-- ===== VERDICT (by name: the statement is the Claim_ definition above) =====
set_option maxHeartbeats 1600000 in
theorem detect_bot_type_spec : Claim_equal_detect_bot_type := by
  intro uaO _
  unfold Spec_detect_bot_type
  cases uaO with
  | none => rfl
  | some s =>
    by_cases hs : s = ""
    · simp [detect_bot_type, detect_bot_type_alt, hs]
    · rw [pvAlt_some s hs]
      simp only [detect_bot_type, if_neg hs]
      by_cases h0 : pvHit ((PySem.Str.lower s).toList) 0
      · have hb : pvBest ((PySem.Str.lower s).toList) = 0 :=
          pvBest_eq_of_first (by omega) (by
            intro j hj; exact absurd hj (Nat.not_lt_zero j)) h0
        have hc : (["googlebot", "google"].any (fun x => PySem.Str.isIn x (PySem.Str.lower s))) = true := (pvHit0_iff s).mp h0
        simp only [hc, if_true, hb, pvLabels]
        rfl
      · have hc0 : (["googlebot", "google"].any (fun x => PySem.Str.isIn x (PySem.Str.lower s))) = false := by
          rw [← Bool.not_eq_true]
          exact fun h => h0 ((pvHit0_iff s).mpr h)
        by_cases h1 : pvHit ((PySem.Str.lower s).toList) 1
        · have hb : pvBest ((PySem.Str.lower s).toList) = 1 :=
            pvBest_eq_of_first (by omega) (by
              intro j hj
              interval_cases j
              · exact h0) h1
          have hc : (["bingbot", "bing"].any (fun x => PySem.Str.isIn x (PySem.Str.lower s))) = true := (pvHit1_iff s).mp h1
          simp only [hc0, hc, Bool.false_eq_true, if_false, if_true, hb, pvLabels]
          rfl
        · have hc1 : (["bingbot", "bing"].any (fun x => PySem.Str.isIn x (PySem.Str.lower s))) = false := by
            rw [← Bool.not_eq_true]
            exact fun h => h1 ((pvHit1_iff s).mpr h)
          by_cases h2 : pvHit ((PySem.Str.lower s).toList) 2
          · have hb : pvBest ((PySem.Str.lower s).toList) = 2 :=
              pvBest_eq_of_first (by omega) (by
                intro j hj
                interval_cases j
                · exact h0
                · exact h1) h2
            have hc : (PySem.Str.isIn "yandex" (PySem.Str.lower s)) = true := (pvHit2_iff s).mp h2
            simp only [hc0, hc1, hc, Bool.false_eq_true, if_false, if_true, hb, pvLabels]
            rfl
          · have hc2 : (PySem.Str.isIn "yandex" (PySem.Str.lower s)) = false := by
              rw [← Bool.not_eq_true]
              exact fun h => h2 ((pvHit2_iff s).mpr h)
            by_cases h3 : pvHit ((PySem.Str.lower s).toList) 3
            · have hb : pvBest ((PySem.Str.lower s).toList) = 3 :=
                pvBest_eq_of_first (by omega) (by
                  intro j hj
                  interval_cases j
                  · exact h0
                  · exact h1
                  · exact h2) h3
              have hc : (PySem.Str.isIn "baidu" (PySem.Str.lower s)) = true := (pvHit3_iff s).mp h3
              simp only [hc0, hc1, hc2, hc, Bool.false_eq_true, if_false, if_true, hb, pvLabels]
              rfl
            · have hc3 : (PySem.Str.isIn "baidu" (PySem.Str.lower s)) = false := by
                rw [← Bool.not_eq_true]
                exact fun h => h3 ((pvHit3_iff s).mpr h)
              by_cases h4 : pvHit ((PySem.Str.lower s).toList) 4
              · have hb : pvBest ((PySem.Str.lower s).toList) = 4 :=
                  pvBest_eq_of_first (by omega) (by
                    intro j hj
                    interval_cases j
                    · exact h0
                    · exact h1
                    · exact h2
                    · exact h3) h4
                have hc : (["facebook", "facebookexternalhit"].any (fun x => PySem.Str.isIn x (PySem.Str.lower s))) = true := (pvHit4_iff s).mp h4
                simp only [hc0, hc1, hc2, hc3, hc, Bool.false_eq_true, if_false, if_true, hb, pvLabels]
                rfl
              · have hc4 : (["facebook", "facebookexternalhit"].any (fun x => PySem.Str.isIn x (PySem.Str.lower s))) = false := by
                  rw [← Bool.not_eq_true]
                  exact fun h => h4 ((pvHit4_iff s).mpr h)
                by_cases h5 : pvHit ((PySem.Str.lower s).toList) 5
                · have hb : pvBest ((PySem.Str.lower s).toList) = 5 :=
                    pvBest_eq_of_first (by omega) (by
                      intro j hj
                      interval_cases j
                      · exact h0
                      · exact h1
                      · exact h2
                      · exact h3
                      · exact h4) h5
                  have hc : (PySem.Str.isIn "twitter" (PySem.Str.lower s)) = true := (pvHit5_iff s).mp h5
                  simp only [hc0, hc1, hc2, hc3, hc4, hc, Bool.false_eq_true, if_false, if_true, hb, pvLabels]
                  rfl
                · have hc5 : (PySem.Str.isIn "twitter" (PySem.Str.lower s)) = false := by
                    rw [← Bool.not_eq_true]
                    exact fun h => h5 ((pvHit5_iff s).mpr h)
                  by_cases h6 : pvHit ((PySem.Str.lower s).toList) 6
                  · have hb : pvBest ((PySem.Str.lower s).toList) = 6 :=
                      pvBest_eq_of_first (by omega) (by
                        intro j hj
                        interval_cases j
                        · exact h0
                        · exact h1
                        · exact h2
                        · exact h3
                        · exact h4
                        · exact h5) h6
                    have hc : (PySem.Str.isIn "linkedin" (PySem.Str.lower s)) = true := (pvHit6_iff s).mp h6
                    simp only [hc0, hc1, hc2, hc3, hc4, hc5, hc, Bool.false_eq_true, if_false, if_true, hb, pvLabels]
                    rfl
                  · have hc6 : (PySem.Str.isIn "linkedin" (PySem.Str.lower s)) = false := by
                      rw [← Bool.not_eq_true]
                      exact fun h => h6 ((pvHit6_iff s).mpr h)
                    by_cases h7 : pvHit ((PySem.Str.lower s).toList) 7
                    · have hb : pvBest ((PySem.Str.lower s).toList) = 7 :=
                        pvBest_eq_of_first (by omega) (by
                          intro j hj
                          interval_cases j
                          · exact h0
                          · exact h1
                          · exact h2
                          · exact h3
                          · exact h4
                          · exact h5
                          · exact h6) h7
                      have hc : (["ahrefs", "semrush", "mj12", "dotbot", "serpstat"].any (fun x => PySem.Str.isIn x (PySem.Str.lower s))) = true := (pvHit7_iff s).mp h7
                      simp only [hc0, hc1, hc2, hc3, hc4, hc5, hc6, hc, Bool.false_eq_true, if_false, if_true, hb, pvLabels]
                      rfl
                    · have hc7 : (["ahrefs", "semrush", "mj12", "dotbot", "serpstat"].any (fun x => PySem.Str.isIn x (PySem.Str.lower s))) = false := by
                        rw [← Bool.not_eq_true]
                        exact fun h => h7 ((pvHit7_iff s).mpr h)
                      by_cases h8 : pvHit ((PySem.Str.lower s).toList) 8
                      · have hb : pvBest ((PySem.Str.lower s).toList) = 8 :=
                          pvBest_eq_of_first (by omega) (by
                            intro j hj
                            interval_cases j
                            · exact h0
                            · exact h1
                            · exact h2
                            · exact h3
                            · exact h4
                            · exact h5
                            · exact h6
                            · exact h7) h8
                        have hc : (["gptbot", "ccbot", "claudebot", "anthropic", "chatgpt"].any (fun x => PySem.Str.isIn x (PySem.Str.lower s))) = true := (pvHit8_iff s).mp h8
                        simp only [hc0, hc1, hc2, hc3, hc4, hc5, hc6, hc7, hc, Bool.false_eq_true, if_false, if_true, hb, pvLabels]
                        rfl
                      · have hc8 : (["gptbot", "ccbot", "claudebot", "anthropic", "chatgpt"].any (fun x => PySem.Str.isIn x (PySem.Str.lower s))) = false := by
                          rw [← Bool.not_eq_true]
                          exact fun h => h8 ((pvHit8_iff s).mpr h)
                        by_cases h9 : pvHit ((PySem.Str.lower s).toList) 9
                        · have hb : pvBest ((PySem.Str.lower s).toList) = 9 :=
                            pvBest_eq_of_first (by omega) (by
                              intro j hj
                              interval_cases j
                              · exact h0
                              · exact h1
                              · exact h2
                              · exact h3
                              · exact h4
                              · exact h5
                              · exact h6
                              · exact h7
                              · exact h8) h9
                          have hc : (["curl", "wget", "python", "httpx", "go-http", "java", "apache"].any (fun x => PySem.Str.isIn x (PySem.Str.lower s))) = true := (pvHit9_iff s).mp h9
                          simp only [hc0, hc1, hc2, hc3, hc4, hc5, hc6, hc7, hc8, hc, Bool.false_eq_true, if_false, if_true, hb, pvLabels]
                          rfl
                        · have hc9 : (["curl", "wget", "python", "httpx", "go-http", "java", "apache"].any (fun x => PySem.Str.isIn x (PySem.Str.lower s))) = false := by
                            rw [← Bool.not_eq_true]
                            exact fun h => h9 ((pvHit9_iff s).mpr h)
                          by_cases h10 : pvHit ((PySem.Str.lower s).toList) 10
                          · have hb : pvBest ((PySem.Str.lower s).toList) = 10 :=
                              pvBest_eq_of_first (by omega) (by
                                intro j hj
                                interval_cases j
                                · exact h0
                                · exact h1
                                · exact h2
                                · exact h3
                                · exact h4
                                · exact h5
                                · exact h6
                                · exact h7
                                · exact h8
                                · exact h9) h10
                            have hc : (["headless", "phantom", "selenium", "puppeteer"].any (fun x => PySem.Str.isIn x (PySem.Str.lower s))) = true := (pvHit10_iff s).mp h10
                            simp only [hc0, hc1, hc2, hc3, hc4, hc5, hc6, hc7, hc8, hc9, hc, Bool.false_eq_true, if_false, if_true, hb, pvLabels]
                            rfl
                          · have hc10 : (["headless", "phantom", "selenium", "puppeteer"].any (fun x => PySem.Str.isIn x (PySem.Str.lower s))) = false := by
                              rw [← Bool.not_eq_true]
                              exact fun h => h10 ((pvHit10_iff s).mpr h)
                            by_cases h11 : pvHit ((PySem.Str.lower s).toList) 11
                            · have hb : pvBest ((PySem.Str.lower s).toList) = 11 :=
                                pvBest_eq_of_first (by omega) (by
                                  intro j hj
                                  interval_cases j
                                  · exact h0
                                  · exact h1
                                  · exact h2
                                  · exact h3
                                  · exact h4
                                  · exact h5
                                  · exact h6
                                  · exact h7
                                  · exact h8
                                  · exact h9
                                  · exact h10) h11
                              have hc : (["lighthouse", "pagespeed", "gtmetrix", "pingdom", "uptime", "monitor"].any (fun x => PySem.Str.isIn x (PySem.Str.lower s))) = true := (pvHit11_iff s).mp h11
                              simp only [hc0, hc1, hc2, hc3, hc4, hc5, hc6, hc7, hc8, hc9, hc10, hc, Bool.false_eq_true, if_false, if_true, hb, pvLabels]
                              rfl
                            · have hc11 : (["lighthouse", "pagespeed", "gtmetrix", "pingdom", "uptime", "monitor"].any (fun x => PySem.Str.isIn x (PySem.Str.lower s))) = false := by
                                rw [← Bool.not_eq_true]
                                exact fun h => h11 ((pvHit11_iff s).mpr h)
                              have hb : pvBest ((PySem.Str.lower s).toList) = 12 := pvBest_eq_twelve (by
                                intro j hj
                                interval_cases j
                                · exact h0
                                · exact h1
                                · exact h2
                                · exact h3
                                · exact h4
                                · exact h5
                                · exact h6
                                · exact h7
                                · exact h8
                                · exact h9
                                · exact h10
                                · exact h11)
                              simp only [hc0, hc1, hc2, hc3, hc4, hc5, hc6, hc7, hc8, hc9, hc10, hc11, Bool.false_eq_true, if_false, hb]
                              rfl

◆ ◆ ◆ ◆

## Exercise aim
An exact copy of the lines above, from the one containing "exact h5) h6" down to the one containing "exact h6) h7" and including both, is the whole answer; retype it and nothing else.

## Reply to the task
                        · exact h5) h6
                    have hc : (PySem.Str.isIn "linkedin" (PySem.Str.lower s)) = true := (pvHit6_iff s).mp h6
                    simp only [hc0, hc1, hc2, hc3, hc4, hc5, hc, Bool.false_eq_true, if_false, if_true, hb, pvLabels]
                    rfl
                  · have hc6 : (PySem.Str.isIn "linkedin" (PySem.Str.lower s)) = false := by
                      rw [← Bool.not_eq_true]
                      exact fun h => h6 ((pvHit6_iff s).mpr h)
                    by_cases h7 : pvHit ((PySem.Str.lower s).toList) 7
                    · have hb : pvBest ((PySem.Str.lower s).toList) = 7 :=
                        pvBest_eq_of_first (by omega) (by
                          intro j hj
                          interval_cases j
                          · exact h0
                          · exact h1
                          · exact h2
                          · exact h3
                          · exact h4
                          · exact h5
                          · exact h6) h7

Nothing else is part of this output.